Consider a system of ${N=L^2}$ spins. The Hamiltonian for a spin configuration ${\sigma=(\sigma_1,\sigma_2,\ldots \sigma_N)}$ is given by

$\displaystyle H(\sigma)= -J \displaystyle\sum_{i,j\in \cal N} \sigma_i \sigma_j ~. \ \ \ \ \ (1)$

The sum over the nearest neighbors should avoid double counting, so that ${(i,j)}$ and ${(j,i)}$ are not counted separately. Without loss of generality, we will assume ${J=1}$ for simplicity.

3. The canonical partition function

In the theory of equilibrium statistical mechanics, the canonical partition function contains all the information needed to recover the thermodynamic properties of a system with fixed number of particles, immersed in a heat bath, details of which can be found in any textbook on statistical mechanics [3-6,14].

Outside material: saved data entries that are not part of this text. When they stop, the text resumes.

-- pv_equiv track=rewrite | github.com/CyrusSE/CTF-Writeups | CCP/Warmup/Orteganol.py | solve
-- ===== SOURCE A (Python) =====
-- def check_orteganol(freq):
--     freqs = [f for f in freq.values() if f > 0]
--     return len(freqs) > 0 and len(set(freqs)) == 1
--
-- def solve(N, A, B, S):
--     count = 0
--     for len_window in range(A, B + 1):
--         freq = {}
--         for i in range(len_window):
--             freq[S[i]] = freq.get(S[i], 0) + 1
--         if check_orteganol(freq):
--             count += 1
--         for i in range(len_window, N):
--             freq[S[i - len_window]] -= 1
--             freq[S[i]] = freq.get(S[i], 0) + 1
--             if check_orteganol(freq):
--                 count += 1
--
--     return count
-- ===== SOURCE B (Python) =====
-- def _shift(cnt, fof, distinct, c, delta):
--     # move char c's frequency by delta, keeping fof = frequency-of-frequencies
--     # and distinct = number of distinct positive frequencies
--     old = cnt.get(c, 0)
--     new = old + delta
--     cnt[c] = new
--     if old > 0:
--         fof[old] = fof.get(old, 0) - 1
--         if fof[old] == 0:
--             distinct -= 1
--     if new > 0:
--         if fof.get(new, 0) == 0:
--             distinct += 1
--         fof[new] = fof.get(new, 0) + 1
--     return distinct
--
-- def solve(N, A, B, S):
--     count = 0
--     for lw in range(A, B + 1):
--         cnt = {}
--         fof = {}
--         distinct = 0
--         for i in range(lw):
--             distinct = _shift(cnt, fof, distinct, S[i], 1)
--         if distinct == 1:
--             count += 1
--         for i in range(lw, N):
--             distinct = _shift(cnt, fof, distinct, S[i - lw], -1)
--             distinct = _shift(cnt, fof, distinct, S[i], 1)
--             if distinct == 1:
--                 count += 1
--     return count
-- ===== Notes on version B (the rewrite author's own statement) =====
-- stated objective: alternative
-- what changed: Instead of rebuilding the positive-frequency list and its set from the dict after every window shift, B incrementally maintains a frequency-of-frequencies table together with a running count of distinct positive frequencies and tests that count against 1.
import Mathlib
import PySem

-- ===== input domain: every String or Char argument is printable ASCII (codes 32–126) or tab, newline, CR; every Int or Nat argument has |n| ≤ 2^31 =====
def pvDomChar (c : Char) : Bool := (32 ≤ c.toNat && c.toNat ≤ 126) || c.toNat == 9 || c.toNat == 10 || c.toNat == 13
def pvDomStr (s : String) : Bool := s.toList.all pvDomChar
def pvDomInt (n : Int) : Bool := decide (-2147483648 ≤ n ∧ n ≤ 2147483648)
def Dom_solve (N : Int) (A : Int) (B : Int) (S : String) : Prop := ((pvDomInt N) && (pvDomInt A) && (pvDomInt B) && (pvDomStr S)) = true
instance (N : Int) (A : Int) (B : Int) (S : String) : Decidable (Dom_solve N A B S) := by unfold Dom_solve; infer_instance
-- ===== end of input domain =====

-- B replaces A's per-shift rebuild of the positive-frequency list and its set by an incrementally
-- maintained frequency-of-frequencies table with a running count of distinct positive frequencies,
-- tested against 1 at each shift; return values agree on all of Pre_solve.

-- ===== PORT A =====
def checkOrteganol (freq : PySem.Dict Char Int) : Bool :=
  let freqs := freq.values.filter (fun f => decide (0 < f))
  decide (0 < freqs.length) && decide ((PySem.Set.ofList freqs).length = 1)

def aStep1 (cs : List Char) (freq : PySem.Dict Char Int) (i : Int) : PySem.Dict Char Int :=
  let c := PySem.List.pyGetD cs i ' '
  freq.insert c (freq.getD c 0 + 1)

def aStep2 (cs : List Char) (lw : Int) (st : PySem.Dict Char Int × Int) (i : Int) :
    PySem.Dict Char Int × Int :=
  let c0 := PySem.List.pyGetD cs (i - lw) ' '
  let freq := st.1.insert c0 (st.1.getD c0 0 - 1)
  let c1 := PySem.List.pyGetD cs i ' '
  let freq := freq.insert c1 (freq.getD c1 0 + 1)
  (freq, if checkOrteganol freq then st.2 + 1 else st.2)
-- ===== PORT B =====
def pvShift (cnt : PySem.Dict Char Int) (fof : PySem.Dict Int Int) (distinct : Int)
    (c : Char) (delta : Int) : PySem.Dict Char Int × PySem.Dict Int Int × Int :=
  let old := cnt.getD c 0
  let new := old + delta
  let cnt := cnt.insert c new
  let st :=
    if 0 < old then
      let fof := fof.insert old (fof.getD old 0 - 1)
      (fof, if fof.getD old 0 = 0 then distinct - 1 else distinct)
    else (fof, distinct)
  if 0 < new then
    (cnt, st.1.insert new (st.1.getD new 0 + 1),
      if st.1.getD new 0 = 0 then st.2 + 1 else st.2)
  else (cnt, st.1, st.2)

-- explicit branch-form of pvShift, used only by the proofs

def bStep1 (cs : List Char) (st : PySem.Dict Char Int × PySem.Dict Int Int × Int) (i : Int) :
    PySem.Dict Char Int × PySem.Dict Int Int × Int :=
  pvShift st.1 st.2.1 st.2.2 (PySem.List.pyGetD cs i ' ') 1

def bStep2 (cs : List Char) (lw : Int)
    (p : (PySem.Dict Char Int × PySem.Dict Int Int × Int) × Int) (i : Int) :
    (PySem.Dict Char Int × PySem.Dict Int Int × Int) × Int :=
  let st := pvShift p.1.1 p.1.2.1 p.1.2.2 (PySem.List.pyGetD cs (i - lw) ' ') (-1)
  let st := pvShift st.1 st.2.1 st.2.2 (PySem.List.pyGetD cs i ' ') 1
  (st, if st.2.2 = 1 then p.2 + 1 else p.2)
def solve (N : Int) (A : Int) (B : Int) (S : String) : Int :=
  let cs := S.toList
  (PySem.List.pyRange A (B + 1)).foldl (fun count lw =>
    let freq := (PySem.List.pyRange 0 lw).foldl (aStep1 cs) PySem.Dict.empty
    let count := if checkOrteganol freq then count + 1 else count
    ((PySem.List.pyRange lw N).foldl (aStep2 cs lw) (freq, count)).2) 0
-- pv_equiv track=rewrite | github.com/feidon/vss | backend/application/schedule/schedule_service.py | _min_positive_outside
-- ===== SOURCE A (Python) =====
-- def _min_positive_outside(intervals: list[tuple[int, int]]) -> int:
--     """Smallest positive integer not covered by any interval."""
--     positive_intervals = [(max(lo, 1), hi) for lo, hi in intervals if hi >= 1]
--     if not positive_intervals:
--         return 1
--     positive_intervals.sort()
--     merged = [list(positive_intervals[0])]
--     for lo, hi in positive_intervals[1:]:
--         if lo <= merged[-1][1] + 1:
--             merged[-1][1] = max(merged[-1][1], hi)
--         else:
--             merged.append([lo, hi])
--     if merged[0][0] > 1:
--         return 1
--     return merged[0][1] + 1
-- ===== SOURCE B (Python) =====
-- def _min_positive_outside(intervals: list[tuple[int, int]]) -> int:
--     """Smallest positive integer not covered by any interval.
--
--     Frontier scan: keep a candidate ans, repeatedly sweep the (unsorted)
--     intervals and jump ans past any interval that covers it; a sweep with
--     no change means ans is uncovered.  At most len(intervals) sweeps can
--     make progress, so len(intervals) + 1 sweeps always suffice.
--     """
--     ans = 1
--     for _ in range(len(intervals) + 1):
--         prev = ans
--         for lo, hi in intervals:
--             if lo <= ans <= hi:
--                 ans = hi + 1
--         if ans == prev:
--             return ans
--     return ans
-- ===== Notes on version B (the rewrite author's own statement) =====
-- stated objective: alternative
-- what changed: Replaced sort-then-merge (clamp positives, sort, coalesce adjacent intervals, read off first gap) with a sort-free frontier scan: repeatedly sweep the unsorted intervals, jumping the candidate past any interval covering it, until a sweep makes no change.
import Mathlib
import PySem

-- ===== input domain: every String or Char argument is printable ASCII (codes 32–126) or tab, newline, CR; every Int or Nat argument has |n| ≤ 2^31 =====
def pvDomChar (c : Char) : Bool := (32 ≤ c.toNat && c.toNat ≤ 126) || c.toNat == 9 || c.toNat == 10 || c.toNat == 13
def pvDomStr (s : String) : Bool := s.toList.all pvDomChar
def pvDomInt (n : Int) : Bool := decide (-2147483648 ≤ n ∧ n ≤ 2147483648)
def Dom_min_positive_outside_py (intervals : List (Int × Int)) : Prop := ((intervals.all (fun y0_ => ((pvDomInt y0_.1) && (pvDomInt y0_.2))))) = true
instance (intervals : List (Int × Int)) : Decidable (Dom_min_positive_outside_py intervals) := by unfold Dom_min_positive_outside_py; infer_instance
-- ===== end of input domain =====

-- B replaces A's sort-then-merge by a sort-free frontier scan that re-sweeps the
-- unsorted intervals until a sweep leaves the candidate unchanged (alternative
-- decomposition, not claimed faster).

-- ===== PORT A =====
-- merge loop body; the merged list is kept REVERSED (head = Python's merged[-1],
-- getLastD = Python's merged[0]).
def pvMergeStep (acc : List (Int × Int)) (p : Int × Int) : List (Int × Int) :=
  match acc with
  | [] => [p]                                   -- unreachable: acc starts nonempty
  | (l, h) :: rest =>
      if p.1 ≤ h + 1 then (l, max h p.2) :: rest else p :: (l, h) :: rest

def min_positive_outside_py (intervals : List (Int × Int)) : Int :=
  let positive := (intervals.filter (fun p => 1 ≤ p.2)).map (fun p => (max p.1 1, p.2))
  -- 'if not positive_intervals: return 1' — sorted2 is [] iff positive is []
  match PySem.List.sorted2 positive (fun p => p.1) (fun p => p.2) with
  | [] => 1
  | x :: rest =>
      let mergedRev := rest.foldl pvMergeStep [x]
      let first := mergedRev.getLastD (0, 0)    -- merged[0]
      if 1 < first.1 then 1 else first.2 + 1

-- ===== PORT B =====
-- one sweep over the intervals, jumping ans past any interval covering it
def pvPass (intervals : List (Int × Int)) (a : Int) : Int :=
  intervals.foldl (fun ans p => if p.1 ≤ ans ∧ ans ≤ p.2 then p.2 + 1 else ans) a

-- 'for _ in range(len(intervals)+1): … if ans == prev: return ans'
def pvLoop (intervals : List (Int × Int)) : Nat → Int → Int
  | 0, ans => ans
  | k + 1, ans =>
      let ans' := pvPass intervals ans
      if ans' = ans then ans' else pvLoop intervals k ans'

def min_positive_outside_py_alt (intervals : List (Int × Int)) : Int :=
  pvLoop intervals (intervals.length + 1) 1

-- ===== PRECONDITION & SPEC =====
def Spec_min_positive_outside_py (intervals : List (Int × Int)) (out : Int) : Prop := out = min_positive_outside_py_alt intervals
instance (intervals : List (Int × Int)) (out : Int) : Decidable (Spec_min_positive_outside_py intervals out) := by unfold Spec_min_positive_outside_py; infer_instance

-- ===== CLAIM (what is proved, stated in full; the proofs are below) =====
def Claim_equal_min_positive_outside_py : Prop := ∀ (intervals : List (Int × Int)), Dom_min_positive_outside_py intervals → Spec_min_positive_outside_py intervals (min_positive_outside_py intervals)

-- ===== LEMMAS AND PROOFS =====

-- m is covered by some interval of xs
def pvCov (xs : List (Int × Int)) (m : Int) : Prop := ∃ p ∈ xs, p.1 ≤ m ∧ m ≤ p.2

-- r is THE smallest positive integer not covered by xs
def pvGood (xs : List (Int × Int)) (r : Int) : Prop :=
  1 ≤ r ∧ (∀ m, 1 ≤ m → m < r → pvCov xs m) ∧ ¬ pvCov xs r

theorem pvGood_unique {xs : List (Int × Int)} {r r' : Int}
    (h : pvGood xs r) (h' : pvGood xs r') : r = r' := by
  obtain ⟨h1, h2, h3⟩ := h
  obtain ⟨h1', h2', h3'⟩ := h'
  by_contra hne
  rcases lt_trichotomy r r' with hlt | heq | hgt
  · exact h3 (h2' r h1 hlt)
  · exact hne heq
  · exact h3' (h2 r' h1' hgt)

theorem pvPass_ge (xs : List (Int × Int)) : ∀ a : Int, a ≤ pvPass xs a := by
  induction xs with
  | nil => intro a; simp [pvPass]
  | cons p t ih =>
      intro a
      simp only [pvPass, List.foldl_cons]
      by_cases h : p.1 ≤ a ∧ a ≤ p.2
      · simp only [if_pos h]
        exact le_trans (by omega) (ih (p.2 + 1))
      · simp only [if_neg h]; exact ih a

theorem pvPass_cov (xs : List (Int × Int)) :
    ∀ a m : Int, a ≤ m → m < pvPass xs a → pvCov xs m := by
  induction xs with
  | nil => intro a m h1 h2; simp [pvPass] at h2; omega
  | cons p t ih =>
      intro a m h1 h2
      simp only [pvPass, List.foldl_cons] at h2
      by_cases h : p.1 ≤ a ∧ a ≤ p.2
      · simp only [if_pos h] at h2
        by_cases hm : m ≤ p.2
        · exact ⟨p, List.mem_cons_self, by omega, hm⟩
        · obtain ⟨q, hq, hc⟩ := ih (p.2 + 1) m (by omega) h2
          exact ⟨q, List.mem_cons_of_mem _ hq, hc⟩
      · simp only [if_neg h] at h2
        obtain ⟨q, hq, hc⟩ := ih a m h1 h2
        exact ⟨q, List.mem_cons_of_mem _ hq, hc⟩

theorem pvPass_fix (xs : List (Int × Int)) :
    ∀ a : Int, pvPass xs a = a → ¬ pvCov xs a := by
  induction xs with
  | nil => intro a _ hc; obtain ⟨q, hq, _⟩ := hc; simp at hq
  | cons p t ih =>
      intro a hfix hc
      simp only [pvPass, List.foldl_cons] at hfix
      by_cases h : p.1 ≤ a ∧ a ≤ p.2
      · simp only [if_pos h] at hfix
        have := pvPass_ge t (p.2 + 1)
        simp only [pvPass] at this
        omega
      · simp only [if_neg h] at hfix
        obtain ⟨q, hq, hc1, hc2⟩ := hc
        rcases List.mem_cons.mp hq with rfl | hq'
        · exact h ⟨hc1, hc2⟩
        · exact ih a hfix ⟨q, hq', hc1, hc2⟩

theorem pvPass_change (xs : List (Int × Int)) :
    ∀ a : Int, pvPass xs a ≠ a → ∃ p ∈ xs, pvPass xs a = p.2 + 1 ∧ a ≤ p.2 := by
  induction xs with
  | nil => intro a h; simp [pvPass] at h
  | cons p t ih =>
      intro a h
      simp only [pvPass, List.foldl_cons] at h ⊢
      by_cases hg : p.1 ≤ a ∧ a ≤ p.2
      · simp only [if_pos hg] at h ⊢
        by_cases hfix : pvPass t (p.2 + 1) = p.2 + 1
        · exact ⟨p, List.mem_cons_self, by simpa [pvPass] using hfix, hg.2⟩
        · obtain ⟨q, hq, h1, h2⟩ := ih (p.2 + 1) hfix
          exact ⟨q, List.mem_cons_of_mem _ hq, h1, by omega⟩
      · simp only [if_neg hg] at h ⊢
        obtain ⟨q, hq, h1, h2⟩ := ih a h
        exact ⟨q, List.mem_cons_of_mem _ hq, h1, h2⟩

-- number of intervals whose upper end is still ahead of the frontier
def pvCnt (xs : List (Int × Int)) (a : Int) : Nat :=
  (xs.filter (fun q => decide (a ≤ q.2))).length

theorem pvCnt_mono (xs : List (Int × Int)) {a a' : Int} (h : a ≤ a') :
    pvCnt xs a' ≤ pvCnt xs a := by
  induction xs with
  | nil => simp [pvCnt]
  | cons q t ih =>
      simp only [pvCnt, List.filter_cons] at ih ⊢
      by_cases h1 : a' ≤ q.2
      · have h2 : a ≤ q.2 := le_trans h h1
        simp [h1, h2]; omega
      · by_cases h2 : a ≤ q.2 <;> simp [h1, h2] <;> omega
-- the "if nc not better, keep; else overwrite" update of B, as one dict expression
theorem condIns (g : List Int → Int) (d : PySem.Dict (List Int) Int) (hnk : NK d)
    (c : List Int) (v : Int) :
    NK (match d.get? c with
        | none => d.insert c v
        | some old => if old < v then d.insert c v else d) ∧
    Mx? g (match d.get? c with
        | none => d.insert c v
        | some old => if old < v then d.insert c v else d).items
      = omax (Mx? g d.items) (some (v + g c)) := by
  cases hg : d.get? c with
  | none =>
      have hfind : d.items.find? (fun p => p.1 == c) = none := by
        simpa [PySem.Dict.get?] using hg
      rw [List.find?_eq_none] at hfind
      have hcont : d.contains c = false := by
        simp only [PySem.Dict.contains, List.any_eq_false]
        intro p hp
        simpa using hfind p hp
      have hitems : (d.insert c v).items = d.items ++ [(c, v)] := by
        simp [PySem.Dict.insert, hcont]
      have hnotmem : c ∉ d.items.map Prod.fst := by
        intro hc
        obtain ⟨p, hp, hpc⟩ := List.mem_map.mp hc
        exact absurd (by simp [hpc]) (hfind p hp)
      constructor
      · unfold NK
        rw [hitems, List.map_append]
        simp only [List.nodup_append, List.map_cons, List.map_nil]
        refine ⟨hnk, List.nodup_singleton c, ?_⟩
        intro a ha b hb
        rw [List.mem_singleton] at hb
        subst hb
        exact fun h => hnotmem (h ▸ ha)
      · rw [hitems, Mx?_append]
        rfl
  | some old =>
      have hfind : ∃ q, d.items.find? (fun p => p.1 == c) = some q ∧ q.2 = old := by
        simp only [PySem.Dict.get?, Option.map_eq_some_iff] at hg
        obtain ⟨q, hq1, hq2⟩ := hg
        exact ⟨q, hq1, hq2⟩
      obtain ⟨q, hq1, hq2⟩ := hfind
      have hqc : q.1 = c := by simpa using List.find?_some hq1
      have hqmem : q ∈ d.items := List.mem_of_find?_eq_some hq1
      have hq : q = (c, old) := by
        obtain ⟨q1, q2⟩ := q
        simp_all
      have hfind' : d.items.find? (fun p => p.1 == c) = some (c, old) := by
        rw [hq1, hq]
      have hcont : d.contains c = true := by
        simp only [PySem.Dict.contains, List.any_eq_true]
        exact ⟨q, hqmem, by simp [hqc]⟩
      rw [show (match (some old : Option Int) with
            | none => d.insert c v
            | some o => if o < v then d.insert c v else d)
          = if old < v then d.insert c v else d from rfl]
      by_cases hlt : old < v
      · rw [if_pos hlt]
        have hitems : (d.insert c v).items
            = d.items.map (fun p => if p.1 == c then (c, v) else p) := by
          simp [PySem.Dict.insert, hcont]
        constructor
        · unfold NK
          rw [hitems, List.map_map]
          have hfst : ((fun p : List Int × Int => Prod.fst p) ∘
              (fun p => if p.1 == c then (c, v) else p)) = Prod.fst := by
            funext p
            by_cases hp : p.1 = c <;> simp [hp]
          rw [show (Prod.fst ∘ (fun p : List Int × Int => if p.1 == c then (c, v) else p))
              = Prod.fst from hfst]
          exact hnk
        · rw [hitems, Mx?_replace g c v old d.items hnk hfind' (le_of_lt hlt)]
      · rw [if_neg hlt]
        refine ⟨hnk, ?_⟩
        have hmem' : ((c, old) : List Int × Int) ∈ d.items := hq ▸ hqmem
        cases hm : Mx? g d.items with
        | none =>
            cases hd : d.items with
            | nil => rw [hd] at hmem'; simp at hmem'
            | cons a u => rw [hd] at hm; simp [Mx?] at hm
        | some m =>
            have hle := le_Mx? g d.items (c, old) hmem' m hm
            simp only [omax]
            congr 1
            simp at hle ⊢
            omega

I prefer to define the partition function as the two-sided Laplace transform of the degeneracy ${\Omega(E)}$ of the energy level ${E}$. But traditionally, the partition function is defined as a sum or integral over all possible states of the system:

$\displaystyle Z(\beta) = \displaystyle\sum _{\sigma} e^{-\beta H(\sigma)} ~. \ \ \ \ \ (2)$

The two ways of thinking are equivalent. The Laplace transform variable ${\beta}$ is related to the thermodynamic temperature ${T}$ via ${\beta =1/k_B T}$, where ${k_B}$ is the Boltzmann constant. What follows is the exact calculation of ${Z(\beta)}$.